**Task prompt**. Repeat the records exactly. Every line must match.

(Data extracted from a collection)
-- ===== CLAIM (what is proved, stated in full; the proofs are below) =====
def Claim_equal_normalize_keyword_id_py : Prop := ∀ (token : String) (keyword_constraints : List (List (String × String))), Dom_normalize_keyword_id_py token keyword_constraints → Spec_normalize_keyword_id_py token keyword_constraints (normalize_keyword_id_py token keyword_constraints)

-- ===== LEMMAS AND PROOFS =====

-- the id of the last constraint of l whose normalized name equals t, if any
def pvLastName (t : String) (l : List (List (String × String))) : Option String :=
  l.foldl (fun acc k => if pvB_nameKey k = t then some (pvB_kid k) else acc) none

-- the id of the first constraint of l whose normalized name equals t, if any
def pvFirstName (t : String) : List (List (String × String)) → Option String
  | [] => none
  | k :: ks => if pvB_nameKey k = t then some (pvB_kid k) else pvFirstName t ks

-- 'name_kid or None'
def pvFinish : Option String → Option String
  | some kid => if kid = "" then none else some kid
  | none => none

-- replacing a single character by a single character never empties a nonempty string
theorem pv_go_ne_nil (o nw : Char) :
    ∀ (fuel : Nat) (l acc : List Char), acc ≠ [] →
      PySem.Chars.replace.go [o] [nw] fuel l acc ≠ [] := by
  intro fuel
  induction fuel with
  | zero =>
    intro l acc hacc
    simp [PySem.Chars.replace.go]
    intro h
    cases acc <;> simp_all
  | succ n ih =>
    intro l acc hacc
    cases l with
    | nil =>
      simp [PySem.Chars.replace.go]
      cases acc <;> simp_all
    | cons c t =>
      simp only [PySem.Chars.replace.go]
      split
      · exact ih _ _ (by simp)
      · exact ih _ _ (by simp)

theorem pv_replace_single_ne_nil (cs : List Char) (o nw : Char) (h : cs ≠ []) :
    PySem.Chars.replace cs [o] [nw] ≠ [] := by
  unfold PySem.Chars.replace
  simp only [List.isEmpty_cons, if_false, Bool.false_eq_true]
  cases cs with
  | nil => exact absurd rfl h
  | cons c t =>
    simp only [List.length_cons, PySem.Chars.replace.go]
    split
    · exact pv_go_ne_nil o nw _ _ _ (by simp)
    · exact pv_go_ne_nil o nw _ _ _ (by simp)

theorem pv_strReplace_single_ne (s : String) (o nw : Char) (h : s ≠ "") :
    PySem.Str.replace s (String.ofList [o]) (String.ofList [nw]) ≠ "" := by
  intro hc
  have h1 : (PySem.Str.replace s (String.ofList [o]) (String.ofList [nw])).toList = [] := by
    rw [hc]; rfl
  rw [PySem.Str.toList_replace] at h1
  have hs : s.toList ≠ [] := by
    intro h2
    apply h
    have h3 := congrArg String.ofList h2
    simpa using h3
  have h4 : PySem.Chars.replace s.toList [o] [nw] = [] := by simpa using h1
  exact pv_replace_single_ne_nil s.toList o nw hs h4

-- nonempty name ⇒ nonempty normalized name key
theorem pv_nameKey_ne (k : List (String × String))
    (h : PySem.Str.lower (PySem.Str.strip (PySem.Dict.getD ⟨k⟩ "name" "")) ≠ "") :
    pvB_nameKey k ≠ "" := by
  unfold pvB_nameKey
  exact pv_strReplace_single_ne _ '-' '_' (pv_strReplace_single_ne _ ' ' '_' h)

-- the two components of one step of A's loop
theorem pv_step_fst (s : PySem.Set String × PySem.Dict String String) (k : List (String × String)) :
    (pvA_step s k).1 = if pvB_kid k ≠ "" then PySem.Set.add s.1 (pvB_kid k) else s.1 := by
  unfold pvA_step pvB_kid
  by_cases hnm : PySem.Str.lower (PySem.Str.strip (PySem.Dict.getD ⟨k⟩ "name" "")) ≠ "" <;>
    by_cases hkid : PySem.Str.lower (PySem.Str.strip (PySem.Dict.getD ⟨k⟩ "id" "")) ≠ "" <;>
    simp [hnm, hkid]

theorem pv_step_snd (s : PySem.Set String × PySem.Dict String String) (k : List (String × String)) :
    (pvA_step s k).2 = if PySem.Str.lower (PySem.Str.strip (PySem.Dict.getD ⟨k⟩ "name" "")) ≠ "" then
      s.2.insert (pvB_nameKey k) (pvB_kid k) else s.2 := by
  unfold pvA_step pvB_nameKey pvB_kid
  by_cases hnm : PySem.Str.lower (PySem.Str.strip (PySem.Dict.getD ⟨k⟩ "name" "")) ≠ "" <;>
    by_cases hkid : PySem.Str.lower (PySem.Str.strip (PySem.Dict.getD ⟨k⟩ "id" "")) ≠ "" <;>
    simp [hnm, hkid]

-- "" is never a key of A's name_map
theorem pvA_get_empty : ∀ (l : List (List (String × String)))
    (s : PySem.Set String × PySem.Dict String String),
    (l.foldl pvA_step s).2.get? "" = s.2.get? "" := by
  intro l
  induction l with
  | nil => intro s; rfl
  | cons k ks ih =>
    intro s
    rw [List.foldl_cons, ih, pv_step_snd]
    by_cases hnm : PySem.Str.lower (PySem.Str.strip (PySem.Dict.getD ⟨k⟩ "name" "")) ≠ ""
    · rw [if_pos hnm, PySem.Dict.get?_insert, if_neg (Ne.symm (pv_nameKey_ne k hnm))]
    · rw [if_neg hnm]

-- membership in A's ids set
theorem pvA_contains (t : String) : ∀ (l : List (List (String × String)))
    (s : PySem.Set String × PySem.Dict String String),
    ((l.foldl pvA_step s).1.contains t = true) ↔
      (s.1.contains t = true ∨ ∃ k ∈ l, pvB_kid k = t ∧ pvB_kid k ≠ "") := by
  intro l
  induction l with
  | nil => intro s; rw [List.foldl_nil]; simp
  | cons k ks ih =>
    intro s
    rw [List.foldl_cons, ih, pv_step_fst]
    by_cases hkid : pvB_kid k ≠ ""
    · rw [if_pos hkid]
      rw [PySem.Set.contains_iff, PySem.Set.mem_add, ← PySem.Set.contains_iff]
      constructor
      · rintro (⟨h | h⟩ | h)
        · exact Or.inl h
        · exact Or.inr ⟨k, by simp, h.symm, hkid⟩
        · obtain ⟨k', hk', h1, h2⟩ := h
          exact Or.inr ⟨k', by simp [hk'], h1, h2⟩
      · rintro (h | ⟨k', hk', h1, h2⟩)
        · exact Or.inl (Or.inl h)
        · rcases (List.mem_cons).mp hk' with h3 | h3
          · exact Or.inl (Or.inr (by rw [← h3]; exact h1.symm))
          · exact Or.inr ⟨k', h3, h1, h2⟩
    · rw [if_neg hkid]
      constructor
      · rintro (h | ⟨k', hk', h1, h2⟩)
        · exact Or.inl h
        · exact Or.inr ⟨k', by simp [hk'], h1, h2⟩
      · rintro (h | ⟨k', hk', h1, h2⟩)
        · exact Or.inl h
        · rcases (List.mem_cons).mp hk' with h3 | h3
          · exact absurd (h3 ▸ h2) (by simp_all)
          · exact Or.inr ⟨k', h3, h1, h2⟩

-- an accumulator-generalized description of the last-match fold
theorem pvLN_acc (t : String) : ∀ (l : List (List (String × String))) (a : Option String),
    l.foldl (fun acc k => if pvB_nameKey k = t then some (pvB_kid k) else acc) a =
      match pvLastName t l with
      | some v => some v
      | none => a := by
  intro l
  induction l with
  | nil => intro a; rfl
  | cons k ks ih =>
    intro a
    rw [List.foldl_cons, ih]
    have hK : pvLastName t (k :: ks) =
        match pvLastName t ks with
        | some v => some v
        | none => if pvB_nameKey k = t then some (pvB_kid k) else none := by
      unfold pvLastName
      rw [List.foldl_cons, ih]
      rfl
    rw [hK]
    cases hks : pvLastName t ks with
    | some v => rfl
    | none => by_cases hk : pvB_nameKey k = t <;> simp [hk]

**Answer for this exercise**.
-- ===== CLAIM (what is proved, stated in full; the proofs are below) =====
def Claim_equal_normalize_keyword_id_py : Prop := ∀ (token : String) (keyword_constraints : List (List (String × String))), Dom_normalize_keyword_id_py token keyword_constraints → Spec_normalize_keyword_id_py token keyword_constraints (normalize_keyword_id_py token keyword_constraints)

-- ===== LEMMAS AND PROOFS =====

-- the id of the last constraint of l whose normalized name equals t, if any
def pvLastName (t : String) (l : List (List (String × String))) : Option String :=
  l.foldl (fun acc k => if pvB_nameKey k = t then some (pvB_kid k) else acc) none

-- the id of the first constraint of l whose normalized name equals t, if any
def pvFirstName (t : String) : List (List (String × String)) → Option String
  | [] => none
  | k :: ks => if pvB_nameKey k = t then some (pvB_kid k) else pvFirstName t ks

-- 'name_kid or None'
def pvFinish : Option String → Option String
  | some kid => if kid = "" then none else some kid
  | none => none

-- replacing a single character by a single character never empties a nonempty string
theorem pv_go_ne_nil (o nw : Char) :
    ∀ (fuel : Nat) (l acc : List Char), acc ≠ [] →
      PySem.Chars.replace.go [o] [nw] fuel l acc ≠ [] := by
  intro fuel
  induction fuel with
  | zero =>
    intro l acc hacc
    simp [PySem.Chars.replace.go]
    intro h
    cases acc <;> simp_all
  | succ n ih =>
    intro l acc hacc
    cases l with
    | nil =>
      simp [PySem.Chars.replace.go]
      cases acc <;> simp_all
    | cons c t =>
      simp only [PySem.Chars.replace.go]
      split
      · exact ih _ _ (by simp)
      · exact ih _ _ (by simp)

theorem pv_replace_single_ne_nil (cs : List Char) (o nw : Char) (h : cs ≠ []) :
    PySem.Chars.replace cs [o] [nw] ≠ [] := by
  unfold PySem.Chars.replace
  simp only [List.isEmpty_cons, if_false, Bool.false_eq_true]
  cases cs with
  | nil => exact absurd rfl h
  | cons c t =>
    simp only [List.length_cons, PySem.Chars.replace.go]
    split
    · exact pv_go_ne_nil o nw _ _ _ (by simp)
    · exact pv_go_ne_nil o nw _ _ _ (by simp)

theorem pv_strReplace_single_ne (s : String) (o nw : Char) (h : s ≠ "") :
    PySem.Str.replace s (String.ofList [o]) (String.ofList [nw]) ≠ "" := by
  intro hc
  have h1 : (PySem.Str.replace s (String.ofList [o]) (String.ofList [nw])).toList = [] := by
    rw [hc]; rfl
  rw [PySem.Str.toList_replace] at h1
  have hs : s.toList ≠ [] := by
    intro h2
    apply h
    have h3 := congrArg String.ofList h2
    simpa using h3
  have h4 : PySem.Chars.replace s.toList [o] [nw] = [] := by simpa using h1
  exact pv_replace_single_ne_nil s.toList o nw hs h4

-- nonempty name ⇒ nonempty normalized name key
theorem pv_nameKey_ne (k : List (String × String))
    (h : PySem.Str.lower (PySem.Str.strip (PySem.Dict.getD ⟨k⟩ "name" "")) ≠ "") :
    pvB_nameKey k ≠ "" := by
  unfold pvB_nameKey
  exact pv_strReplace_single_ne _ '-' '_' (pv_strReplace_single_ne _ ' ' '_' h)

-- the two components of one step of A's loop
theorem pv_step_fst (s : PySem.Set String × PySem.Dict String String) (k : List (String × String)) :
    (pvA_step s k).1 = if pvB_kid k ≠ "" then PySem.Set.add s.1 (pvB_kid k) else s.1 := by
  unfold pvA_step pvB_kid
  by_cases hnm : PySem.Str.lower (PySem.Str.strip (PySem.Dict.getD ⟨k⟩ "name" "")) ≠ "" <;>
    by_cases hkid : PySem.Str.lower (PySem.Str.strip (PySem.Dict.getD ⟨k⟩ "id" "")) ≠ "" <;>
    simp [hnm, hkid]

theorem pv_step_snd (s : PySem.Set String × PySem.Dict String String) (k : List (String × String)) :
    (pvA_step s k).2 = if PySem.Str.lower (PySem.Str.strip (PySem.Dict.getD ⟨k⟩ "name" "")) ≠ "" then
      s.2.insert (pvB_nameKey k) (pvB_kid k) else s.2 := by
  unfold pvA_step pvB_nameKey pvB_kid
  by_cases hnm : PySem.Str.lower (PySem.Str.strip (PySem.Dict.getD ⟨k⟩ "name" "")) ≠ "" <;>
    by_cases hkid : PySem.Str.lower (PySem.Str.strip (PySem.Dict.getD ⟨k⟩ "id" "")) ≠ "" <;>
    simp [hnm, hkid]

-- "" is never a key of A's name_map
theorem pvA_get_empty : ∀ (l : List (List (String × String)))
    (s : PySem.Set String × PySem.Dict String String),
    (l.foldl pvA_step s).2.get? "" = s.2.get? "" := by
  intro l
  induction l with
  | nil => intro s; rfl
  | cons k ks ih =>
    intro s
    rw [List.foldl_cons, ih, pv_step_snd]
    by_cases hnm : PySem.Str.lower (PySem.Str.strip (PySem.Dict.getD ⟨k⟩ "name" "")) ≠ ""
    · rw [if_pos hnm, PySem.Dict.get?_insert, if_neg (Ne.symm (pv_nameKey_ne k hnm))]
    · rw [if_neg hnm]

-- membership in A's ids set
theorem pvA_contains (t : String) : ∀ (l : List (List (String × String)))
    (s : PySem.Set String × PySem.Dict String String),
    ((l.foldl pvA_step s).1.contains t = true) ↔
      (s.1.contains t = true ∨ ∃ k ∈ l, pvB_kid k = t ∧ pvB_kid k ≠ "") := by
  intro l
  induction l with
  | nil => intro s; rw [List.foldl_nil]; simp
  | cons k ks ih =>
    intro s
    rw [List.foldl_cons, ih, pv_step_fst]
    by_cases hkid : pvB_kid k ≠ ""
    · rw [if_pos hkid]
      rw [PySem.Set.contains_iff, PySem.Set.mem_add, ← PySem.Set.contains_iff]
      constructor
      · rintro (⟨h | h⟩ | h)
        · exact Or.inl h
        · exact Or.inr ⟨k, by simp, h.symm, hkid⟩
        · obtain ⟨k', hk', h1, h2⟩ := h
          exact Or.inr ⟨k', by simp [hk'], h1, h2⟩
      · rintro (h | ⟨k', hk', h1, h2⟩)
        · exact Or.inl (Or.inl h)
        · rcases (List.mem_cons).mp hk' with h3 | h3
          · exact Or.inl (Or.inr (by rw [← h3]; exact h1.symm))
          · exact Or.inr ⟨k', h3, h1, h2⟩
    · rw [if_neg hkid]
      constructor
      · rintro (h | ⟨k', hk', h1, h2⟩)
        · exact Or.inl h
        · exact Or.inr ⟨k', by simp [hk'], h1, h2⟩
      · rintro (h | ⟨k', hk', h1, h2⟩)
        · exact Or.inl h
        · rcases (List.mem_cons).mp hk' with h3 | h3
          · exact absurd (h3 ▸ h2) (by simp_all)
          · exact Or.inr ⟨k', h3, h1, h2⟩

-- an accumulator-generalized description of the last-match fold
theorem pvLN_acc (t : String) : ∀ (l : List (List (String × String))) (a : Option String),
    l.foldl (fun acc k => if pvB_nameKey k = t then some (pvB_kid k) else acc) a =
      match pvLastName t l with
      | some v => some v
      | none => a := by
  intro l
  induction l with
  | nil => intro a; rfl
  | cons k ks ih =>
    intro a
    rw [List.foldl_cons, ih]
    have hK : pvLastName t (k :: ks) =
        match pvLastName t ks with
        | some v => some v
        | none => if pvB_nameKey k = t then some (pvB_kid k) else none := by
      unfold pvLastName
      rw [List.foldl_cons, ih]
      rfl
    rw [hK]
    cases hks : pvLastName t ks with
    | some v => rfl
    | none => by_cases hk : pvB_nameKey k = t <;> simp [hk]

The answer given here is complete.